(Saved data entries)

Content starts

-- pv_equiv track=rewrite | github.com/jmarcoares98/CptS355 | HW3/HW3.py | helpersearchDicts2
-- ===== SOURCE A (Python) =====
-- def helpersearchDicts2(tl2, k2, index):
--     t = tl2[index]
--     inDict = t[1]
--     size = len(inDict.values())
--     for (x, y) in inDict.items():
--         if x == k2:
--             return y
--         if index == t[0]:
--             size -= 1
--             if size == index:
--                 return None
--         else:
--             continue
--     return helpersearchDicts2(tl2, k2, index = t[0])
-- ===== SOURCE B (Python) =====
-- def helpersearchDicts2(tl2, k2, index):
--     # Walk the chain of nodes; a node that points to itself ends the chain.
--     while True:
--         nxt, d = tl2[index]
--         if k2 in d:
--             return d[k2]
--         if nxt == index:
--             return None
--         index = nxt
-- ===== Notes on version B (the rewrite author's own statement) =====
-- stated objective: simpler
-- what changed: A's tail recursion with a per-item scan that counts down a size variable to decide when a self-looping node gives up is replaced by a plain iterative chain walk doing one dict membership test per node and stopping at a self-looping node.
-- intended difference: On chains that reach a self-looping node whose dict contains k2 only at a position past the size-countdown cutoff (position > len(dict)-1-index, with 0 <= len(dict)-1-index), A's countdown fires first and it returns None even though the key is present; B returns the stored value, which is what a key search should do. — e.g. on helpersearchDicts2([(0, [("x", 1)]), (1, [("b", 3), ("a", 7)])], "a", 1): A returns none, B returns some 7
import Mathlib
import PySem

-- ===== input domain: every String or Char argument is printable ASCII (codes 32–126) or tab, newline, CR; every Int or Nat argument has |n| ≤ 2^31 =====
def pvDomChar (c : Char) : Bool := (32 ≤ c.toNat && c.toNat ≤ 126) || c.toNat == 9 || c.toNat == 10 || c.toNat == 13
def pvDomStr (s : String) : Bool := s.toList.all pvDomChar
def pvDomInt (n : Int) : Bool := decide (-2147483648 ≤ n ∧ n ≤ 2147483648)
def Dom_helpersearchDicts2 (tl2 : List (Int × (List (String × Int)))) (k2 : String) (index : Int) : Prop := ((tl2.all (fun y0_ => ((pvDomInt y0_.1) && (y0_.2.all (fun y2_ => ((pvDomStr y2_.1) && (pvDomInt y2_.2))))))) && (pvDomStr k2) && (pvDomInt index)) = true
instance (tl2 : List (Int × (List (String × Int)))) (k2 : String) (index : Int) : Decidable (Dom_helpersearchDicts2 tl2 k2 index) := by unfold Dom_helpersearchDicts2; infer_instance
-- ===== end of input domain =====

-- B replaces A's tail recursion with size-countdown bookkeeping by a plain iterative
-- chain walk (objective: simpler); where A's countdown makes it miss a present key at a
-- self-looping node, B returns the key's value (see D_ below).

-- ===== PORT A =====
-- the 'for (x, y) in inDict.items():' loop of A, with its running 'size';
-- result: some r = the loop returned r (r : Option Int), none = the loop fell through
def pvLoopA (k2 : String) (index t0 : Int) : List (String × Int) → Int → Option (Option Int)
  | [], _ => none
  | (x, y) :: rest, size =>
    if x == k2 then some (some y)
    else if index == t0 then
      (if size - 1 == index then some none else pvLoopA k2 index t0 rest (size - 1))
    else pvLoopA k2 index t0 rest size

Content ends

> [Problem details] Where the word "domain" appears in a line of the entries, copy that line.

> [Answer to this exercise]
-- ===== input domain: every String or Char argument is printable ASCII (codes 32–126) or tab, newline, CR; every Int or Nat argument has |n| ≤ 2^31 =====
-- ===== end of input domain =====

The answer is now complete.